The climax of the episode, however, isn’t anything to do with the monsters. It comes in an unexpected addition to the prizegiving ceremony, where Jonathan – just saved from suicide by Buffy one episode ago – gives Buffy an award on behalf of all the students: “We’re not good friends. Most of us never found the time to get to know you, but that doesn’t mean we haven’t noticed you…. Most of the people here have been saved by you, or helped by you at one time or another… So the senior class, offers its thanks.”
And the students of Sunnydale High all turn to celebrate Buffy, and the moment echoes back through every episode we’ve seen, every moment in this school, when Buffy’s courage and sacrifice was seen, and was remembered. The senior class become one with the audience, and we know Buffy deserves her perfect high school moment, complete with Angel to take her in his arms and dance.
Buffy wins. She defeats high school by discovering its true face – a community of people who see the good in others and, stumbling and hesitant, show them love as best they can. A community facing real threat, but blessed with real emotion, enough that they can see the guarding angel who’s been among them from the start.

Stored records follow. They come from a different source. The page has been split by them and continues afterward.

-- pv_equiv track=rewrite | github.com/DenBugNBA/YandexAlgorithmsTrainings | 3. Sets (1.0)/F_Alien_genome.py | calculate_degree_of_proximity
-- ===== SOURCE A (Python) =====
-- def calculate_degree_of_proximity(genome1, genome2):
--     bases2 = set()
--     for i in range(len(genome2) - 1):
--         bases2.add(genome2[i : i + 2])
--
--     degree_of_proximity = 0
--
--     for i in range(len(genome1) - 1):
--         if genome1[i : i + 2] in bases2:
--             degree_of_proximity += 1
--
--     return degree_of_proximity
-- ===== SOURCE B (Python) =====
-- def calculate_degree_of_proximity(genome1, genome2):
--     # Group genome1's adjacent pairs by value with their multiplicities,
--     # then sum the multiplicities of the distinct pairs occurring in genome2.
--     counts = {}
--     for a, b in zip(genome1, genome1[1:]):
--         counts[a + b] = counts.get(a + b, 0) + 1
--     return sum(c for pair, c in counts.items() if pair in genome2)
-- ===== Notes on version B (the rewrite author's own statement) =====
-- stated objective: alternative
-- what changed: Inverts A's strategy: instead of precomputing the set of genome2's adjacent pairs and testing every position of genome1 against it, B groups genome1's adjacent pairs (formed by zipping genome1 with genome1[1:]) into a dict of multiplicities and returns the sum of the multiplicities of the distinct pairs that occur as substrings of genome2.
import Mathlib
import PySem

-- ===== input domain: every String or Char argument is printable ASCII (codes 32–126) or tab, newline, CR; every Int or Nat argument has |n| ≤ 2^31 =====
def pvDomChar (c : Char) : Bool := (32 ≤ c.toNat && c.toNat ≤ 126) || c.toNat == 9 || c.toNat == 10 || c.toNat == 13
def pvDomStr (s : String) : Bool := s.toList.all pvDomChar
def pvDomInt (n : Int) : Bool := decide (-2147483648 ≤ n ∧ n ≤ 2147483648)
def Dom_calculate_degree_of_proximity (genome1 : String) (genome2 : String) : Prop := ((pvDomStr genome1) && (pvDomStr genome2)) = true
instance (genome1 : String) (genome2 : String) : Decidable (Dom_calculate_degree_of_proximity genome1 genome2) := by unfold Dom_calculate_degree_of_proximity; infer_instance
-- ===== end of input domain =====

-- B inverts A's strategy: instead of a set of genome2's pairs scanned against every position of
-- genome1, it groups genome1's adjacent pairs into a multiplicity dict (over zip(genome1, genome1[1:]))
-- and sums the multiplicities of the distinct pairs that occur in genome2 (objective: alternative).

-- ===== PORT A =====
-- the set 'bases2' A builds in its first loop
def pvBases2 (genome2 : String) : PySem.Set String :=
  (PySem.List.pyRange 0 (PySem.Str.len genome2 - 1) 1).foldl
    (fun s i => PySem.Set.add s (PySem.Str.slice genome2 (some i) (some (i + 2))))
    PySem.Set.empty

def calculate_degree_of_proximity (genome1 : String) (genome2 : String) : Int :=
  (PySem.List.pyRange 0 (PySem.Str.len genome1 - 1) 1).foldl
    (fun acc i =>
      if PySem.Set.contains (pvBases2 genome2) (PySem.Str.slice genome1 (some i) (some (i + 2)))
      then acc + 1 else acc)
    0

-- ===== PORT B =====
def calculate_degree_of_proximity_alt (genome1 : String) (genome2 : String) : Int :=
  -- for a, b in zip(genome1, genome1[1:]): counts[a+b] = counts.get(a+b, 0) + 1
  let counts :=
    (genome1.toList.zip (PySem.Str.slice genome1 (some 1) none).toList).foldl
      (fun d ab => d.insert (String.ofList [ab.1, ab.2]) (d.getD (String.ofList [ab.1, ab.2]) 0 + 1))
      PySem.Dict.empty
  -- sum(c for pair, c in counts.items() if pair in genome2)
  ((counts.items.filter (fun pc => PySem.Str.isIn pc.1 genome2)).map (fun pc => pc.2)).sum

-- ===== PRECONDITION & SPEC =====
def Spec_calculate_degree_of_proximity (genome1 : String) (genome2 : String) (out : Int) : Prop := out = calculate_degree_of_proximity_alt genome1 genome2
instance (genome1 : String) (genome2 : String) (out : Int) : Decidable (Spec_calculate_degree_of_proximity genome1 genome2 out) := by unfold Spec_calculate_degree_of_proximity; infer_instance

-- ===== CLAIM (what is proved, stated in full; the proofs are below) =====
def Claim_equal_calculate_degree_of_proximity : Prop := ∀ (genome1 : String) (genome2 : String), Dom_calculate_degree_of_proximity genome1 genome2 → Spec_calculate_degree_of_proximity genome1 genome2 (calculate_degree_of_proximity genome1 genome2)

-- ===== LEMMAS AND PROOFS =====

-- the list of genome1's adjacent pairs as B forms them (proof-side name for B's zip list)
def pvPairs (g1 : String) : List String :=
  (g1.toList.zip (g1.toList.drop 1)).map (fun ab => String.ofList [ab.1, ab.2])

-- a length-2 window of l is an infix of l
theorem pv_window_infix (l : List Char) (k : Nat) : (l.drop k).take 2 <:+: l :=
  ⟨l.take k, (l.drop k).drop 2, by
    rw [List.append_assoc, List.take_append_drop, List.take_append_drop]⟩

-- a slice g[k:k+2] with 0 ≤ k has char list (g.drop k).take 2
theorem pv_toList_slice2 (g : String) (k : Nat) :
    (PySem.Str.slice g (some (k : Int)) (some ((k : Int) + 2))).toList
      = (g.toList.drop k).take 2 := by
  have h2 : ((k : Int) + 2) = (((k + 2 : Nat) : Int)) := by push_cast; ring
  rw [PySem.Str.toList_slice, PySem.Chars.slice_eq_listSlice, h2, PySem.List.slice_natCast]
  simp

-- for a string of length exactly 2, membership among g's adjacent pairs is substring search
theorem pv_mem_windows_iff (g sub : String) (hlen : sub.toList.length = 2) :
    (∃ j ∈ PySem.List.pyRange 0 (PySem.Str.len g - 1) 1,
        sub = PySem.Str.slice g (some j) (some (j + 2)))
      ↔ PySem.Str.isIn sub g = true := by
  rw [PySem.Str.isIn_iff_infix]
  constructor
  · rintro ⟨j, hj, rfl⟩
    rw [PySem.List.mem_pyRange_one] at hj
    lift j to ℕ using hj.1 with k
    rw [pv_toList_slice2]
    exact pv_window_infix _ _
  · rintro ⟨u, v, huv⟩
    have hL : g.toList.length = u.length + (2 + v.length) := by
      rw [← huv]; simp [hlen]
    refine ⟨(u.length : Int), ?_, ?_⟩
    · rw [PySem.List.mem_pyRange_one]
      have : PySem.Str.len g = (g.toList.length : Int) := by
        simp [PySem.Str.len_eq]
      rw [this]
      constructor
      · exact_mod_cast Nat.zero_le _
      · rw [hL]; push_cast; omega
    · rw [← String.toList_inj, pv_toList_slice2]
      rw [← huv, List.append_assoc, List.drop_left, ← hlen, List.take_left]

-- every slice genome1[i:i+2] visited by the counting loop has length exactly 2
theorem pv_slice2_len (g : String) (i : Int)
    (hi : i ∈ PySem.List.pyRange 0 (PySem.Str.len g - 1) 1) :
    (PySem.Str.slice g (some i) (some (i + 2))).toList.length = 2 := by
  rw [PySem.List.mem_pyRange_one] at hi
  have hlen : PySem.Str.len g = (g.toList.length : Int) := by
    simp [PySem.Str.len_eq]
  lift i to ℕ using hi.1 with k
  have hk : k + 2 ≤ g.toList.length := by
    have := hi.2; rw [hlen] at this; omega
  rw [pv_toList_slice2]
  have hg : g.toList.length = g.length := by simp
  simp
  omega

-- A's loop visits exactly B's pair list: the slices g1[i:i+2], i in range(len(g1)-1), ARE pvPairs g1
theorem pv_slices_eq_pairs (g1 : String) :
    (PySem.List.pyRange 0 (PySem.Str.len g1 - 1) 1).map
      (fun i => PySem.Str.slice g1 (some i) (some (i + 2))) = pvPairs g1 := by
  have hlen : PySem.Str.len g1 = (g1.toList.length : Int) := by simp [PySem.Str.len_eq]
  rcases Nat.eq_zero_or_pos g1.toList.length with h0 | hpos
  · rw [hlen, h0]
    rw [List.length_eq_zero_iff] at h0
    simp [PySem.List.pyRange, pvPairs, h0]
  · have hcast : PySem.Str.len g1 - 1 = ((g1.toList.length - 1 : Nat) : Int) := by
      rw [hlen]; omega
    rw [hcast, PySem.List.pyRange_zero_natCast, List.map_map]
    apply List.ext_getElem
    · simp [pvPairs]
    · intro k hk1 hk2
      have hk : k < g1.toList.length - 1 := by simpa using hk1
      have hk' : k + 1 < g1.toList.length := by omega
      simp only [List.getElem_map, List.getElem_range, Function.comp_apply, pvPairs,
        List.getElem_zip, List.getElem_drop]
      rw [← String.toList_inj, pv_toList_slice2]
      rw [List.drop_eq_getElem_cons (show k < g1.toList.length by omega)]
      rw [show List.drop (k + 1) g1.toList = g1.toList[k + 1] :: List.drop (k + 2) g1.toList
        from List.drop_eq_getElem_cons hk']
      simp only [List.take_succ_cons, List.take_zero]
      simp [Nat.add_comm]

-- the 0/1-indicator of x summed over a Nodup list containing x
theorem pv_indicator_sum (p : String → Bool) (s : List String) (hs : s.Nodup) (x : String)
    (hx : x ∈ s) :
    ((s.filter p).map (fun k => if x == k then (1 : Int) else 0)).sum
      = if p x then 1 else 0 := by
  rw [PySem.List.sum_map_ite_one_zero (fun k => x == k) (s.filter p), List.countP_filter]
  by_cases hpx : p x = true
  · have hcg : List.countP (fun k => (x == k) && p k) s = List.countP (fun k => k == x) s := by
      apply List.countP_congr
      intro k _
      simp only [Bool.and_eq_true, beq_iff_eq]
      constructor
      · rintro ⟨rfl, _⟩; rfl
      · rintro rfl; exact ⟨rfl, hpx⟩
    rw [hcg]
    have : List.countP (fun k => k == x) s = s.count x := rfl
    rw [this, List.count_eq_one_of_mem hs hx]
    simp [hpx]
  · have hz : List.countP (fun k => (x == k) && p k) s = 0 := by
      rw [List.countP_eq_zero]
      intro k _ hkp
      simp only [Bool.and_eq_true, beq_iff_eq] at hkp
      exact hpx (hkp.1 ▸ hkp.2)
    rw [hz]
    simp [hpx]
-- summing multiplicities of the distinct values passing p recovers the plain filtered count
theorem pv_sum_counts (p : String → Bool) (l : List String) (s : List String)
    (hs : s.Nodup) (hsub : ∀ y ∈ l, y ∈ s) :
    ((s.filter p).map (fun k => (l.count k : Int))).sum = (l.countP p : Int) := by
  induction l with
  | nil => simp
  | cons x l ih =>
    have hx : x ∈ s := hsub x (by simp)
    have hrest : ∀ y ∈ l, y ∈ s := fun y hy => hsub y (by simp [hy])
    have hcount : ∀ k : String, (((x :: l).count k : Int))
        = (l.count k : Int) + (if x == k then (1 : Int) else 0) := by
      intro k
      rw [List.count_cons]
      split_ifs <;> push_cast <;> ring
    calc ((s.filter p).map (fun k => ((x :: l).count k : Int))).sum
        = ((s.filter p).map (fun k => (l.count k : Int) + (if x == k then (1 : Int) else 0))).sum := by
          exact congrArg List.sum (List.map_congr_left (fun k _ => hcount k))
      _ = ((s.filter p).map (fun k => (l.count k : Int))).sum
          + ((s.filter p).map (fun k => if x == k then (1 : Int) else 0)).sum :=
          PySem.List.sum_map_add_int _ _ _
      _ = (l.countP p : Int) + (if p x then 1 else 0) := by
          rw [ih hrest, pv_indicator_sum p s hs x hx]
      _ = ((x :: l).countP p : Int) := by
          rw [List.countP_cons]; split_ifs <;> push_cast <;> ring

-- B computes the count of genome1's pairs (with multiplicity) that occur in genome2
theorem pv_alt_eq_countP (g1 g2 : String) :
    calculate_degree_of_proximity_alt g1 g2
      = ((pvPairs g1).countP (fun k => PySem.Str.isIn k g2) : Int) := by
  have hdrop : (PySem.Str.slice g1 (some 1) none).toList = g1.toList.drop 1 := by
    rw [PySem.Str.toList_slice, PySem.Chars.slice_eq_listSlice]
    exact PySem.List.slice_from g1.toList (a := 1) (by norm_num)
  show ((((g1.toList.zip (PySem.Str.slice g1 (some 1) none).toList).foldl
      (fun d ab => d.insert (String.ofList [ab.1, ab.2]) (d.getD (String.ofList [ab.1, ab.2]) 0 + 1))
      PySem.Dict.empty).items.filter (fun pc => PySem.Str.isIn pc.1 g2)).map (fun pc => pc.2)).sum
    = ((pvPairs g1).countP (fun k => PySem.Str.isIn k g2) : Int)
  have hfold : (g1.toList.zip (g1.toList.drop 1)).foldl
      (fun d ab => d.insert (String.ofList [ab.1, ab.2]) (d.getD (String.ofList [ab.1, ab.2]) 0 + 1))
      PySem.Dict.empty
      = PySem.Dict.counter (pvPairs g1) := by
    rw [← PySem.Dict.foldl_insert_getD_add_one_eq_counter, pvPairs, List.foldl_map]
  rw [hdrop, hfold, PySem.Dict.items_counter, List.filter_map, List.map_map]
  exact pv_sum_counts _ (pvPairs g1) (PySem.Set.ofList (pvPairs g1))
    (PySem.Set.nodup_ofList _) (fun y hy => (PySem.Set.mem_ofList _ _).2 hy)

-- ===== VERDICT (by name: the statement is the Claim_ definition above) =====
theorem calculate_degree_of_proximity_spec : Claim_equal_calculate_degree_of_proximity := by
  intro g1 g2 _
  unfold Spec_calculate_degree_of_proximity
  rw [pv_alt_eq_countP]
  unfold calculate_degree_of_proximity
  rw [PySem.List.foldl_if_add_one
    (fun i => PySem.Set.contains (pvBases2 g2) (PySem.Str.slice g1 (some i) (some (i + 2))))]
  rw [zero_add]
  have hcg : (PySem.List.pyRange 0 (PySem.Str.len g1 - 1) 1).countP
        (fun i => PySem.Set.contains (pvBases2 g2) (PySem.Str.slice g1 (some i) (some (i + 2))))
      = (PySem.List.pyRange 0 (PySem.Str.len g1 - 1) 1).countP
        (fun i => PySem.Str.isIn (PySem.Str.slice g1 (some i) (some (i + 2))) g2) := by
    apply List.countP_congr
    intro i hi
    rw [PySem.Set.contains_iff]
    unfold pvBases2
    rw [PySem.Set.mem_foldl_add]
    rw [← pv_mem_windows_iff g2 _ (pv_slice2_len g1 i hi)]
    simp [PySem.Set.empty]
  rw [hcg]
  have : (PySem.List.pyRange 0 (PySem.Str.len g1 - 1) 1).countP
        (fun i => PySem.Str.isIn (PySem.Str.slice g1 (some i) (some (i + 2))) g2)
      = ((PySem.List.pyRange 0 (PySem.Str.len g1 - 1) 1).map
          (fun i => PySem.Str.slice g1 (some i) (some (i + 2)))).countP
          (fun k => PySem.Str.isIn k g2) := by
    rw [List.countP_map]; rfl
  rw [this, pv_slices_eq_pairs]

The show always claimed that high school was hell. Turns out it was heaven all along.
Other notes:
* We finally discover where Angel gets his blood, underlining yet again how little the show cares about procedural questions like “where does Angel get his blood”.
* Joyce coming to see Angel plays as a really nice, gentle moment. Buffy would no doubt be furious at Joyce interfering in her life, but the show is basically on Joyce’s side here.

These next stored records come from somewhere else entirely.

-- rfind with slice bounds: last position of the window that carries a fitting match
theorem pv_rfindFrom_eq (t sub : List Char) (i j : Int) (hsub : sub ≠ []) :
    PySem.Chars.rfindFrom t sub i (some j) =
      (((List.range' (pvClamp0 i t.length)
          (min (pvClamp0 j t.length) t.length - pvClamp0 i t.length)).filter
            (pvFit t (min (pvClamp0 j t.length) t.length) sub)).getLast?.elim
        (-1) (fun p => (p : Int))) := by
  simp only [PySem.Chars.rfindFrom]
  set n := t.length with hn
  set lo := pvClamp0 i n with hlo
  set hi := min (pvClamp0 j n) n with hhi
  have hst : (if i < 0 then if i + (n:Int) < 0 then 0 else i + n else i) = ((lo : Nat) : Int) := by
    rw [hlo]; unfold pvClamp0; split_ifs <;> omega
  have he : (if (n:Int) < j then (n:Int) else if j < 0 then if j + n < 0 then 0 else j + n else j)
      = ((hi : Nat) : Int) := by
    rw [hhi]; unfold pvClamp0
    rcases Nat.le_total ((if j < 0 then j + (n:Int) else j).toNat) n with h | h <;>
      split_ifs <;> omega
  rw [hst, he]
  simp only [Int.toNat_natCast]
  by_cases hcase : hi < lo
  · rw [if_pos (by exact_mod_cast hcase), Nat.sub_eq_zero_of_le (le_of_lt hcase)]
    simp
  · rw [if_neg (by exact_mod_cast hcase)]
    rw [not_lt] at hcase
    have hin : hi ≤ n := by rw [hhi]; exact min_le_right _ _
    have hw : (List.drop lo (List.take hi t)).length = hi - lo := by
      simp only [List.length_drop, List.length_take]
      omega
    have hrf : PySem.Chars.rfind (List.drop lo (List.take hi t)) sub
        = (((List.range (hi - lo + 1)).filter
            (fun jj => sub.isPrefixOf ((List.drop lo (List.take hi t)).drop jj))).getLast?.elim
          (-1) (fun jj => (jj : Int))) := by
      rw [show PySem.Chars.rfind (List.drop lo (List.take hi t)) sub
          = PySem.Chars.rfind.go (List.drop lo (List.take hi t)) sub
              (List.drop lo (List.take hi t)).length from rfl, hw]
      exact pv_go_eq _ _ _
    -- drop the top index hi-lo (no room for a nonempty sub there)
    have hlast : sub.isPrefixOf ((List.drop lo (List.take hi t)).drop (hi - lo)) = false := by
      rw [List.drop_of_length_le (by omega)]
      cases sub with
      | nil => exact absurd rfl hsub
      | cons a l => rfl
    rw [List.range_succ, List.filter_append, List.getLast?_append] at hrf
    simp only [List.filter_cons, hlast, Bool.false_eq_true, if_false, List.filter_nil,
      List.getLast?_nil, Option.none_or] at hrf
    -- align the two filters
    have hfilt : (List.range' lo (hi - lo)).filter (pvFit t hi sub)
        = ((List.range (hi - lo)).filter
            (fun jj => sub.isPrefixOf ((List.drop lo (List.take hi t)).drop jj))).map
          (fun jj => lo + jj) := by
      rw [List.range'_eq_map_range, List.filter_map]
      congr 1
      apply List.filter_congr
      intro jj hjj
      rw [List.mem_range] at hjj
      simp only [Function.comp_apply, List.drop_drop, List.drop_take]
      unfold pvFit
      rcases hpre : sub.isPrefixOf (List.drop (lo + jj) t) with _ | _
      · have : sub.isPrefixOf (List.take (hi - lo - jj) (List.drop (lo + jj) t)) = false := by
          rcases h2 : sub.isPrefixOf (List.take (hi - lo - jj) (List.drop (lo + jj) t)) with _ | _
          · rfl
          · rw [List.isPrefixOf_iff_prefix, List.prefix_take_iff] at h2
            have h3 := List.isPrefixOf_iff_prefix.mpr h2.1
            rw [hpre] at h3
            exact absurd h3 (by simp)
        simp [this]
      · rcases hfit : decide (lo + jj + sub.length ≤ hi) with _ | _
        · simp only [Bool.false_and]
          symm
          rcases h2 : sub.isPrefixOf (List.take (hi - lo - jj) (List.drop (lo + jj) t)) with _ | _
          · rfl
          · rw [List.isPrefixOf_iff_prefix, List.prefix_take_iff] at h2
            have := h2.2
            simp only [decide_eq_false_iff_not] at hfit
            omega
        · simp only [Bool.true_and]
          symm
          rw [List.isPrefixOf_iff_prefix, List.prefix_take_iff]
          simp only [decide_eq_true_eq] at hfit
          exact_mod_cast (by
            constructor
            · exact List.isPrefixOf_iff_prefix.mp hpre
            · omega : sub <+: List.drop (lo + jj) t ∧ sub.length ≤ hi - lo - jj)
    rw [hrf, hfilt, List.getLast?_map]
    cases hgl : ((List.range (hi - lo)).filter
        (fun jj => sub.isPrefixOf ((List.drop lo (List.take hi t)).drop jj))).getLast? with
    | none => simp
    | some jj =>
      simp only [Option.map_some, Option.elim_some]
      rw [if_neg (by omega)]
      push_cast
      ring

* The Giles-Buffy relationship is beautifully played here as well. His deep fatherly concern and his profound respect for her both resonate in the moments when he learns of her breakup with Angel and congratulates her at the prom.
* For all the unpleasant overtones that now attach to Tucker’s revenge scheme, it is genuinely hilarious how he trained the beasts to attack formal attire by forcing them to binge-watch Carrie, Pretty in Pink, and the Prom Night franchise.

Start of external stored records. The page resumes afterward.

-- ===== PRECONDITION & SPEC =====
def Spec_compress_segments (segments : List (List (Int × Int))) (out : (List (Int × Int)) × (List (Int × Int))) : Prop := out = compress_segments_alt segments
instance (segments : List (List (Int × Int))) (out : (List (Int × Int)) × (List (Int × Int))) : Decidable (Spec_compress_segments segments out) := by unfold Spec_compress_segments; infer_instance

-- ===== CLAIM (what is proved, stated in full; the proofs are below) =====
def Claim_equal_compress_segments : Prop := ∀ (segments : List (List (Int × Int))), Dom_compress_segments segments → Spec_compress_segments segments (compress_segments segments)

-- ===== LEMMAS AND PROOFS =====

-- the common value both programs record for a segment s:
-- (number of events emitted before s's first occurrence, length of s)
def vOf (p : List (List (Int × Int))) (s : List (Int × Int)) : Int × Int :=
  ((((PySem.List.dedup p).takeWhile (fun t => !(t == s))).flatten.length : Int), (s.length : Int))

theorem tw_append_of_mem {α : Type} [BEq α] [LawfulBEq α] {l : List α} (t : List α) {s : α} (h : s ∈ l) :
    (l ++ t).takeWhile (fun x => !(x == s)) = l.takeWhile (fun x => !(x == s)) := by
  induction l with
  | nil => cases h
  | cons a l ih =>
    rcases eq_or_ne a s with rfl | ha
    · simp
    · have hsl : s ∈ l := by
        rcases List.mem_cons.mp h with rfl | hm
        · exact absurd rfl ha
        · exact hm
      simp [ha, ih hsl]

theorem tw_append_self {α : Type} [BEq α] [LawfulBEq α] {l : List α} {s : α} (h : s ∉ l) :
    (l ++ [s]).takeWhile (fun x => !(x == s)) = l := by
  induction l with
  | nil => simp
  | cons a l ih =>
    have ha : ¬ a = s := fun e => h (by simp [e])
    simp [ha, ih (fun hm => h (List.mem_cons_of_mem _ hm))]

theorem vOf_append (p t : List (List (Int × Int))) (s : List (Int × Int)) (h : s ∈ p) :
    vOf (p ++ t) s = vOf p s := by
  unfold vOf
  have hd : s ∈ PySem.List.dedup p := by simp [h]
  have he : PySem.List.dedup (p ++ t) = PySem.List.dedup p ++ ((PySem.Set.ofList t).filter (fun y => !(PySem.Set.contains (PySem.List.dedup p) y))) := by
    simp [PySem.List.dedup_eq_ofList, PySem.Set.ofList_append, PySem.Set.update_eq_append_filter]
  rw [he, tw_append_of_mem _ hd]

theorem dedup_append_singleton_of_mem {p : List (List (Int × Int))} {s : List (Int × Int)} (h : s ∈ p) :
    PySem.List.dedup (p ++ [s]) = PySem.List.dedup p := by
  simp only [PySem.List.dedup_eq_ofList, PySem.Set.ofList_append_singleton]
  rw [PySem.Set.add_eq_ite]
  simp [PySem.Set.mem_ofList, h]

theorem dedup_append_singleton_of_not_mem {p : List (List (Int × Int))} {s : List (Int × Int)} (h : s ∉ p) :
    PySem.List.dedup (p ++ [s]) = PySem.List.dedup p ++ [s] := by
  simp only [PySem.List.dedup_eq_ofList, PySem.Set.ofList_append_singleton]
  rw [PySem.Set.add_eq_ite]
  simp [PySem.Set.mem_ofList, h]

* Anya returns in this episode, and while she is kind of irrelevant to the action she makes an immediate impression. This is an almost entirely new take on the character compared to her previous outings, displaying an arresting mixture of blunt speech, social naivete, and a helpless awareness of stormy emotions. She is utterly irresistible.
* The show has trained us to expect dream sequences now, so when we see Buffy and Angel getting married we know what’s going on. But the show has a swerve – it’s actually Angel’s dream this time. In retrospect it’s obvious, because it’s way out of character for Buffy to dream about getting married.